UU Omnibus Kesehatan: Terdiagnosa Cacat Kongenital

lintasperkoro.com
Zaenal Abidin

Bila kita perhatikan konsideran Undang Undang (UU) Omnibus Kesehatan, kita akan menemukan tujuan pembentukannya, yang ingin menjamin hak setiap warga negara untuk mewujudkan kehidupan yang baik, sehat, serta sejahtera lahir dan batin demi tercapainya tujuan nasional. Juga ingin meningkatkan kapasitas dan ketahanan kesehatan sehingga diperlukan penyesuaian berbagai kebijakan untuk penguatan sistem kesehatan secara integratif dan holistik dalam satu undang-undang secara komprehensif.
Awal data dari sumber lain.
-- ----- B-side step lemma -----

lemma pv_stepB (E : List String) :
    ∀ (counts : PySem.Dict String Int) (nxt : PySem.Set String) (c0 : String → Int),
    (∀ v, counts.getD v 0 ≤ c0 v) →
    (∀ v, v ∈ nxt ↔ (counts.getD v 0 ≤ 0 ∧ 0 < c0 v)) →
    ((∀ v, (E.foldl (fun (st : PySem.Dict String Int × PySem.Set String) dep =>
          if (st.1.modify dep 0 (· - 1)).getD dep 0 == 0 then
            (st.1.modify dep 0 (· - 1), PySem.Set.add st.2 dep)
          else (st.1.modify dep 0 (· - 1), st.2)) (counts, nxt)).1.getD v 0
        = counts.getD v 0 - (E.count v : Int))
     ∧ (∀ v, v ∈ (E.foldl (fun (st : PySem.Dict String Int × PySem.Set String) dep =>
          if (st.1.modify dep 0 (· - 1)).getD dep 0 == 0 then
            (st.1.modify dep 0 (· - 1), PySem.Set.add st.2 dep)
          else (st.1.modify dep 0 (· - 1), st.2)) (counts, nxt)).2
        ↔ ((E.foldl (fun (st : PySem.Dict String Int × PySem.Set String) dep =>
          if (st.1.modify dep 0 (· - 1)).getD dep 0 == 0 then
            (st.1.modify dep 0 (· - 1), PySem.Set.add st.2 dep)
          else (st.1.modify dep 0 (· - 1), st.2)) (counts, nxt)).1.getD v 0 ≤ 0
          ∧ 0 < c0 v))) := by
  induction E with
  | nil =>
    intro counts nxt c0 hle hinv
    constructor
    · intro v; simp
    · intro v; simpa using hinv v
  | cons dep E ih =>
    intro counts nxt c0 hle hinv
    rw [List.foldl_cons]
    dsimp only
    have hmod : ∀ v, (counts.modify dep 0 (· - 1)).getD v 0
        = if v = dep then counts.getD dep 0 - 1 else counts.getD v 0 :=
      fun v => PySem.Dict.getD_modify counts dep v 0 (· - 1)
    have hle' : ∀ v, (counts.modify dep 0 (· - 1)).getD v 0 ≤ c0 v := by
      intro v; rw [hmod]
      by_cases hv : v = dep
      · subst hv; simp only [if_true]; have := hle v; omega
      · simp only [hv, if_false]; exact hle v
    by_cases hz : (counts.modify dep 0 (· - 1)).getD dep 0 = 0
    · rw [if_pos (by simpa using hz)]
      have hinv' : ∀ v, v ∈ PySem.Set.add nxt dep ↔
          ((counts.modify dep 0 (· - 1)).getD v 0 ≤ 0 ∧ 0 < c0 v) := by
        intro v
        rw [PySem.Set.mem_add, hinv v, hmod]
        by_cases hv : v = dep
        · subst hv
          have h1 := hmod v
          rw [if_pos rfl] at h1
          rw [h1] at hz
          have h2 := hle v
          rw [if_pos rfl]
          constructor
          · intro _
            exact ⟨by omega, by omega⟩
          · intro _
            exact Or.inr rfl
        · simp [hv]
      obtain ⟨r1, r2⟩ := ih _ _ c0 hle' hinv'
      refine ⟨?_, r2⟩
      intro v
      rw [r1 v, hmod, List.count_cons]
      by_cases hv : v = dep
      · subst hv; simp; omega
      · have hdv : (dep == v) = false := beq_eq_false_iff_ne.mpr (fun h => hv h.symm)
        simp only [hv, if_false, hdv, Bool.false_eq_true]
        push_cast
        omega
    · rw [if_neg (by simpa using hz)]
      have hinv' : ∀ v, v ∈ nxt ↔
          ((counts.modify dep 0 (· - 1)).getD v 0 ≤ 0 ∧ 0 < c0 v) := by
        intro v
        rw [hinv v, hmod]
        by_cases hv : v = dep
        · subst hv
          have h1 := hmod v
          rw [if_pos rfl] at h1
          rw [h1] at hz
          have h2 := hle v
          rw [if_pos rfl]
          constructor
          · intro hh; exact ⟨by omega, hh.2⟩
          · intro hh; exact ⟨by omega, hh.2⟩
        · simp [hv]
      obtain ⟨r1, r2⟩ := ih _ _ c0 hle' hinv'
      refine ⟨?_, r2⟩
      intro v
      rw [r1 v, hmod, List.count_cons]
      by_cases hv : v = dep
      · subst hv; simp; omega
      · have hdv : (dep == v) = false := beq_eq_false_iff_ne.mpr (fun h => hv h.symm)
        simp only [hv, if_false, hdv, Bool.false_eq_true]
        push_cast
        omega

-- ----- pvSat basic lemmas -----

lemma pv_sat_succ (images : List (String × List (String × List (String × String)))) (k : Nat) (v : String) :
    pvSat images (k+1) v
      = (decide (v ∈ pvN images) && (pvReq images v).all (fun r => pvSat images k r)) := rfl

lemma pv_sat_mem {images : List (String × List (String × List (String × String)))} {k : Nat} {v : String}
    (h : pvSat images (k+1) v = true) : v ∈ pvN images := by
  simp [pvSat] at h; exact h.1

lemma pv_sat_mono {images : List (String × List (String × List (String × String)))} :
    ∀ {k : Nat} {v : String}, pvSat images k v = true → pvSat images (k+1) v = true := by
  intro k
  induction k with
  | zero => intro v h; simp [pvSat] at h
  | succ k ih =>
    intro v h
    rw [pv_sat_succ] at h
    rw [pv_sat_succ]
    simp only [Bool.and_eq_true, decide_eq_true_eq, List.all_eq_true] at h ⊢
    exact ⟨h.1, fun r hr => ih (h.2 r hr)⟩

lemma pv_sat_stuck {images : List (String × List (String × List (String × String)))} {k : Nat}
    (h : ∀ v, pvSat images (k+1) v = pvSat images k v) :
    ∀ (m : Nat) (v : String), pvSat images (k+m) v = pvSat images k v := by
  intro m
  induction m with
  | zero => intro v; rfl
  | succ m ih =>
    intro v
    have hkm : k + (m + 1) = (k + m) + 1 := by omega
    rw [hkm, Bool.eq_iff_iff, pv_sat_succ]
    simp only [Bool.and_eq_true, List.all_eq_true, decide_eq_true_eq]
    constructor
    · rintro ⟨hvN, hall⟩
      rw [← h v, pv_sat_succ]
      simp only [Bool.and_eq_true, List.all_eq_true, decide_eq_true_eq]
      exact ⟨hvN, fun r hr => (ih r) ▸ hall r hr⟩
    · intro hv
      have h1 : pvSat images (k+1) v = true := by rw [h v]; exact hv
      rw [pv_sat_succ] at h1
      simp only [Bool.and_eq_true, List.all_eq_true, decide_eq_true_eq] at h1
      exact ⟨h1.1, fun r hr => (ih r) ▸ h1.2 r hr⟩

lemma pv_nodup_N (images : List (String × List (String × List (String × String)))) :
    (pvN images).Nodup := PySem.Dict.nodup_keys_ofList images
Tentu apa yang tertera di dalam konsideran di atas, tidak jauh dari maksud omnibus law sebagai regulasi atau UU yang mencakup berbagai isu atau topik. Atau secara harfiah merupakan hukum untuk semua. Istilah ini berasal dari bahasa latin, yakni omnis yang berarti untuk semua atau banyak.

Baca juga: Ngeprank Rakyat dengan UU Kesehatan

Fadel Muhammad, ternyata berpendapat lain. Menurut Anggota MPR RI ini, RUU Omnibus Kesehatan merupakan upaya pemerintah untuk menguasai aspek kesehatan secara penuh. Tidak menghendaki adanya campur-tangan, termasuk dari Organisasi Profesi kesehatan.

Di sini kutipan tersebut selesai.